▸ INFORMATION SUPPLIED
theorem pvMain (ls : List (List Char)) : ∀ (i : Int),
    (∀ (done : List (List Char)) (fl0 ind0 c0 : Nat),
      (ls.foldl pvStepA (done, false, fl0, ind0)).1 =
        done ++ pvMerge (pvP1 ls i ([], none, c0)) (PySem.List.enumerate ls i)) ∧
    (∀ (done : List (List Char)) (s : Int) (ind fl : Nat) (pend : List (List Char)),
      pend.length = fl + 1 → s < i →
      (ls.foldl pvStepA (done ++ pend, true, fl, ind)).1 =
        done ++ pvWrap s pend (pvP1 ls i ([], some (s, ind), fl)) (PySem.List.enumerate ls i)) := by
  induction ls with
  | nil =>
    intro i
    constructor
    · intro done fl0 ind0 c0
      simp [pvP1, PySem.List.enumerate, pvMerge]
    · intro done s ind fl pend hlen hsi
      simp [pvP1, PySem.List.enumerate, pvWrap, pvMerge]
  | cons l ls ih =>
    intro i
    obtain ⟨ihA, ihB⟩ := ih (i + 1)
    obtain ⟨lbn, lbs⟩ := pvLB ls (i + 1)
    have hnewdef : ∀ f ∈ pvP1 ls (i + 1) ([], some (i, pvIndent l), 0), i ≤ f.1 := by
      intro f hf
      rcases lbs i (pvIndent l) 0 (by omega) with hall | ⟨ind', tl, heq, htl⟩
      · have := hall f hf; omega
      · rw [heq] at hf
        rcases List.mem_cons.1 hf with h1 | h2
        · subst h1; simp
        · have := htl f h2; omega
    constructor
    · intro done fl0 ind0 c0
      rw [PySem.List.enumerate_cons]
      simp only [List.foldl_cons]
      by_cases hdf : pvIsDef l
      · rw [show pvStepA (done, false, fl0, ind0) l = (done ++ [l], true, 0, pvIndent l) by
            simp [pvStepA, hdf]]
        rw [pvP1_cons, show pvStep1 ([], none, c0) (i, l) = ([], some (i, pvIndent l), 0) by
            simp [pvStep1, hdf]]
        rw [ihB done i (pvIndent l) 0 [l] (by simp) (by omega)]
        congr 1
        rcases hfs : pvP1 ls (i + 1) ([], some (i, pvIndent l), 0) with _ | ⟨⟨s', ind'⟩, tl⟩
        · simp [pvWrap, pvMerge]
        · by_cases hsi' : s' = i
          · subst hsi'; simp [pvWrap, pvMerge]
          · simp [pvWrap, pvMerge, hsi']
      · rw [show pvStepA (done, false, fl0, ind0) l = (done ++ [l], false, fl0, ind0) by
            simp [pvStepA, hdf]]
        rw [pvP1_cons, show pvStep1 ([], none, c0) (i, l) = ([], none, c0) by simp [pvStep1, hdf]]
        rw [ihA (done ++ [l]) fl0 ind0 c0]
        rw [pvMerge_skip _ i l _ (lbn c0)]
        simp
    · intro done s ind fl pend hlen hsi
      rw [PySem.List.enumerate_cons]
      simp only [List.foldl_cons]
      by_cases hdf : pvIsDef l
      · rw [show pvStepA (done ++ pend, true, fl, ind) l = ((done ++ pend) ++ [l], true, 0, pvIndent l) by
            simp [pvStepA, hdf]]
        rw [pvP1_cons, show pvStep1 ([], some (s, ind), fl) (i, l) = ([], some (i, pvIndent l), 0) by
            simp [pvStep1, hdf]]
        rw [ihB (done ++ pend) i (pvIndent l) 0 [l] (by simp) (by omega)]
        rcases hfs : pvP1 ls (i + 1) ([], some (i, pvIndent l), 0) with _ | ⟨⟨s2, ind2⟩, tl⟩
        · simp [pvWrap, pvMerge]
        · have hs2 : i ≤ s2 := by
            have := hnewdef (s2, ind2) (by rw [hfs]; exact List.mem_cons_self ..); simpa using this
          have h2 : ¬ s2 = s := by omega
          by_cases h3 : s2 = i
          · subst h3; simp [pvWrap, pvMerge, h2]
          · simp [pvWrap, pvMerge, h2, h3]
      · by_cases hcl : PySem.Chars.strip l ≠ [] ∧ pvIndent l ≤ ind
        · by_cases hbig : fl + 1 > 20
          · rw [show pvStepA (done ++ pend, true, fl, ind) l =
                (PySem.List.insert (done ++ pend) (-(((fl + 1 : Nat)) : Int)) (pvTodo ind) ++ [l],
                  false, fl + 1, ind) by simp [pvStepA, hdf, hcl, hbig]]
            rw [show PySem.List.insert (done ++ pend) (-(((fl + 1 : Nat)) : Int)) (pvTodo ind)
                  = done ++ pvTodo ind :: pend by
                rw [← hlen]; exact pvInsert_neg done pend _ (by rw [hlen]; omega)]
            rw [pvP1_cons, show pvStep1 ([], some (s, ind), fl) (i, l) = ([(s, ind)], none, fl + 1) by
                simp [pvStep1, hdf, hcl, hbig]]
            rw [pvP1_acc]
            rw [ihA ((done ++ pvTodo ind :: pend) ++ [l]) (fl + 1) ind (fl + 1)]
            rw [show ([(s, ind)] ++ pvP1 ls (i + 1) ([], none, fl + 1))
                  = (s, ind) :: pvP1 ls (i + 1) ([], none, fl + 1) from rfl]
            simp only [pvWrap, if_true]
            rw [pvMerge_skip _ i l _ (lbn (fl + 1))]
            simp
          · rw [show pvStepA (done ++ pend, true, fl, ind) l = ((done ++ pend) ++ [l], false, fl + 1, ind) by
                simp [pvStepA, hdf, hcl, hbig]]
            rw [pvP1_cons, show pvStep1 ([], some (s, ind), fl) (i, l) = ([], none, fl + 1) by
                simp [pvStep1, hdf, hcl, hbig]]
            rw [ihA ((done ++ pend) ++ [l]) (fl + 1) ind (fl + 1)]
            rw [pvWrap_not_head s pend _ _ (fun f hf => by have := lbn (fl + 1) f hf; omega)]
            rw [pvMerge_skip _ i l _ (lbn (fl + 1))]
            simp
        · rw [show pvStepA (done ++ pend, true, fl, ind) l = ((done ++ pend) ++ [l], true, fl + 1, ind) by
              simp [pvStepA, hdf, hcl]]
          rw [pvP1_cons, show pvStep1 ([], some (s, ind), fl) (i, l) = ([], some (s, ind), fl + 1) by
              simp [pvStep1, hdf, hcl]]
          rw [List.append_assoc]
          rw [ihB done s ind (fl + 1) (pend ++ [l]) (by simp [hlen]) (by omega)]
          congr 1
          rcases lbs s ind (fl + 1) (by omega) with hall | ⟨ind', tl, heq, htl⟩
          · rw [pvWrap_not_head s (pend ++ [l]) _ _ (fun f hf => by have := hall f hf; omega)]
            rw [pvWrap_not_head s pend _ _ (fun f hf => by have := hall f hf; omega)]
            rw [pvMerge_skip _ i l _ hall]
            simp
          · rw [heq]
            simp only [pvWrap]
            simp only [if_true]
            rw [pvMerge_skip _ i l _ htl]
            simp
-- pv_equiv track=rewrite | github.com/krstoilo/SoftUni-Fundamentals | Python-Fundamentals/Homeworks-and-labs/functions/array_manipulator.py | last_even
-- ===== SOURCE A (Python) =====
-- def last_even(count_last, array):
--     even_array = []
--     needed_count_array = []
--     for i in range(len(array)):
--         if array[i] % 2 == 0:
--             even_array.append(array[i])
--     if count_last > len(even_array):
--         count_last = len(even_array)
--     for n in range((len(even_array) - count_last), len(even_array)):
--         needed_count_array.append(even_array[n])
--     return needed_count_array
-- ===== SOURCE B (Python) =====
-- def last_even(count_last, array):
--     # Single backward pass: collect evens from the end, stopping early once
--     # count_last of them have been gathered; reverse once to restore order.
--     result = []
--     for x in reversed(array):
--         if len(result) >= count_last:
--             break
--         if x % 2 == 0:
--             result.append(x)
--     result.reverse()
--     return result
-- ===== Notes on version B (the rewrite author's own statement) =====
-- stated objective: alternative
-- what changed: Replaces A's two forward passes (build the full list of evens, then copy its tail by index) with one early-stopping backward pass that prepends at most count_last evens.
import Mathlib
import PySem

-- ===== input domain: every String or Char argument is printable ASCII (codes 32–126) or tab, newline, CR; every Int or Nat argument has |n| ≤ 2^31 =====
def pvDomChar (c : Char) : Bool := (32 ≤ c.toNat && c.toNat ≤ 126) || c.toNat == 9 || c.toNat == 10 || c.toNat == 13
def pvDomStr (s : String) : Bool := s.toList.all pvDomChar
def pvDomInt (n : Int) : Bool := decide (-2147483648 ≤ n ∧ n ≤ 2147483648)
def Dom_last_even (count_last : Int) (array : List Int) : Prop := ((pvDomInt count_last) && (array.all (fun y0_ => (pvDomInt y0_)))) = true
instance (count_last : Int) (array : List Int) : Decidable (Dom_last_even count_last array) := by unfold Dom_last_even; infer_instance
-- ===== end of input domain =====

-- ===== PORT A =====
-- B is an alternative single backward pass with early exit; same result, proved equal on Dom.
def last_even (count_last : Int) (array : List Int) : List Int :=
  let even_array : List Int :=
    (PySem.List.pyRange 0 (array.length : Int) 1).foldl
      (fun acc i =>
        if PySem.Int.mod (PySem.List.pyGetD array i 0) 2 = 0 then
          acc ++ [PySem.List.pyGetD array i 0]
        else acc) []
  let count_last : Int :=
    if count_last > (even_array.length : Int) then (even_array.length : Int) else count_last
  (PySem.List.pyRange ((even_array.length : Int) - count_last) (even_array.length : Int) 1).foldl
    (fun acc n => acc ++ [PySem.List.pyGetD even_array n 0]) []

-- ===== PORT B =====
-- loop over reversed(array): break once len(result) >= count_last, else append evens; reverse at end
def lastEvenGo (count_last : Int) (acc : List Int) : List Int → List Int
  | [] => acc
  | x :: rest =>
    if (acc.length : Int) ≥ count_last then acc
    else if PySem.Int.mod x 2 = 0 then lastEvenGo count_last (acc ++ [x]) rest
    else lastEvenGo count_last acc rest

def last_even_alt (count_last : Int) (array : List Int) : List Int :=
  (lastEvenGo count_last [] array.reverse).reverse

-- ===== PRECONDITION & SPEC =====
def Spec_last_even (count_last : Int) (array : List Int) (out : List Int) : Prop := out = last_even_alt count_last array
instance (count_last : Int) (array : List Int) (out : List Int) : Decidable (Spec_last_even count_last array out) := by unfold Spec_last_even; infer_instance

-- ===== CLAIM (what is proved, stated in full; the proofs are below) =====
def Claim_equal_last_even : Prop := ∀ (count_last : Int) (array : List Int), Dom_last_even count_last array → Spec_last_even count_last array (last_even count_last array)

-- ===== LEMMAS AND PROOFS =====

-- B's loop collects, from the front of l (a reversed tail), up to (count_last - |acc|) evens, prepended.
theorem lastEvenGo_eq (c : Int) (l : List Int) : ∀ acc : List Int,
    lastEvenGo c acc l =
      acc ++ (l.filter (fun x => decide (PySem.Int.mod x 2 = 0))).take (c.toNat - acc.length) := by
  induction l with
  | nil => intro acc; simp [lastEvenGo]
  | cons x rest ih =>
    intro acc
    by_cases hbrk : (acc.length : Int) ≥ c
    · have h0 : c.toNat - acc.length = 0 := by omega
      simp [lastEvenGo, hbrk, h0]
    · have hpos : 1 ≤ c.toNat - acc.length := by omega
      by_cases hev : PySem.Int.mod x 2 = 0
      · simp only [lastEvenGo]
        rw [if_neg hbrk, if_pos hev, ih]
        have hf : (x :: rest).filter (fun x => decide (PySem.Int.mod x 2 = 0))
            = x :: rest.filter (fun x => decide (PySem.Int.mod x 2 = 0)) := by
          rw [List.filter_cons_of_pos (by simpa using hev)]
        rw [hf]
        have htk : c.toNat - acc.length = (c.toNat - (acc ++ [x]).length) + 1 := by simp; omega
        rw [htk, List.take_succ_cons]
        simp
      · simp only [lastEvenGo]
        rw [if_neg hbrk, if_neg hev, ih,
          List.filter_cons_of_neg (by simpa using hev)]

theorem last_even_alt_eq (c : Int) (a : List Int) :
    last_even_alt c a =
      (((a.filter (fun x => decide (PySem.Int.mod x 2 = 0))).reverse.take c.toNat)).reverse := by
  unfold last_even_alt
  rw [lastEvenGo_eq]
  simp [List.filter_reverse]

theorem drop_clamp_eq_take_reverse (E : List Int) (c : Int) :
    E.drop (((E.length : Int) - (if c > (E.length : Int) then (E.length : Int) else c)).toNat)
      = (E.reverse.take c.toNat).reverse := by
  rw [List.take_reverse]
  simp only [List.reverse_reverse]
  by_cases h1 : c > (E.length : Int)
  · rw [if_pos h1]
    have : ((E.length : Int) - (E.length : Int)).toNat = E.length - c.toNat := by omega
    rw [this]
  · rw [if_neg h1]
    by_cases h2 : 0 ≤ c
    · have : ((E.length : Int) - c).toNat = E.length - c.toNat := by omega
      rw [this]
    · rw [List.drop_eq_nil_of_le (by omega), List.drop_eq_nil_of_le (by omega)]

-- ===== VERDICT (by name: the statement is the Claim_ definition above) =====
theorem last_even_spec : Claim_equal_last_even := by
  intro c a _
  unfold Spec_last_even
  rw [last_even_alt_eq]
  unfold last_even
  have h1 : (PySem.List.pyRange 0 (a.length : Int) 1).foldl
      (fun acc i =>
        if PySem.Int.mod (PySem.List.pyGetD a i 0) 2 = 0 then
          acc ++ [PySem.List.pyGetD a i 0]
        else acc) [] = a.filter (fun x => decide (PySem.Int.mod x 2 = 0)) := by
    rw [PySem.List.foldl_append_ite (fun i => PySem.Int.mod (PySem.List.pyGetD a i 0) 2 = 0)
      (fun i => PySem.List.pyGetD a i 0)]
    have hmap := PySem.List.map_pyGetD_pyRange_zero a 0
    calc ([] : List Int) ++ ((PySem.List.pyRange 0 (a.length : Int) 1).filter
            (fun i => decide (PySem.Int.mod (PySem.List.pyGetD a i 0) 2 = 0))).map
            (fun i => PySem.List.pyGetD a i 0)
        = ((PySem.List.pyRange 0 (a.length : Int) 1).map
            (fun i => PySem.List.pyGetD a i 0)).filter
            (fun x => decide (PySem.Int.mod x 2 = 0)) := by
          rw [List.nil_append, List.filter_map]
          rfl
      _ = a.filter (fun x => decide (PySem.Int.mod x 2 = 0)) := by
          rw [show PySem.List.pyRange 0 (a.length : Int) 1
                = PySem.List.pyRange 0 (PySem.List.len a) 1 from rfl, hmap]
  simp only [h1]
  set E := a.filter (fun x => decide (PySem.Int.mod x 2 = 0)) with hE
  rw [PySem.List.foldl_append_singleton_eq_map (fun n => PySem.List.pyGetD E n 0), List.nil_append]
  have hge : (0 : Int) ≤ (E.length : Int) - (if c > (E.length : Int) then (E.length : Int) else c) := by
    split <;> omega
  rw [show PySem.List.pyRange ((E.length : Int) - (if c > (E.length : Int) then (E.length : Int) else c)) (E.length : Int) 1
        = PySem.List.pyRange ((E.length : Int) - (if c > (E.length : Int) then (E.length : Int) else c)) (PySem.List.len E) 1 from rfl,
      PySem.List.map_pyGetD_pyRange E 0 hge]
  exact drop_clamp_eq_take_reverse E c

▸ WHAT YOU SHOULD DO
Copy out, exactly and alone, the lines of the entries above between the ones holding "let even_array : List" and "-- ===== LEMMAS", inclusive.

▸ ANSWER FOR THIS EXERCISE
  let even_array : List Int :=
    (PySem.List.pyRange 0 (array.length : Int) 1).foldl
      (fun acc i =>
        if PySem.Int.mod (PySem.List.pyGetD array i 0) 2 = 0 then
          acc ++ [PySem.List.pyGetD array i 0]
        else acc) []
  let count_last : Int :=
    if count_last > (even_array.length : Int) then (even_array.length : Int) else count_last
  (PySem.List.pyRange ((even_array.length : Int) - count_last) (even_array.length : Int) 1).foldl
    (fun acc n => acc ++ [PySem.List.pyGetD even_array n 0]) []

-- ===== PORT B =====
-- loop over reversed(array): break once len(result) >= count_last, else append evens; reverse at end
def lastEvenGo (count_last : Int) (acc : List Int) : List Int → List Int
  | [] => acc
  | x :: rest =>
    if (acc.length : Int) ≥ count_last then acc
    else if PySem.Int.mod x 2 = 0 then lastEvenGo count_last (acc ++ [x]) rest
    else lastEvenGo count_last acc rest

def last_even_alt (count_last : Int) (array : List Int) : List Int :=
  (lastEvenGo count_last [] array.reverse).reverse

-- ===== PRECONDITION & SPEC =====
def Spec_last_even (count_last : Int) (array : List Int) (out : List Int) : Prop := out = last_even_alt count_last array
instance (count_last : Int) (array : List Int) (out : List Int) : Decidable (Spec_last_even count_last array out) := by unfold Spec_last_even; infer_instance

-- ===== CLAIM (what is proved, stated in full; the proofs are below) =====
def Claim_equal_last_even : Prop := ∀ (count_last : Int) (array : List Int), Dom_last_even count_last array → Spec_last_even count_last array (last_even count_last array)

-- ===== LEMMAS AND PROOFS =====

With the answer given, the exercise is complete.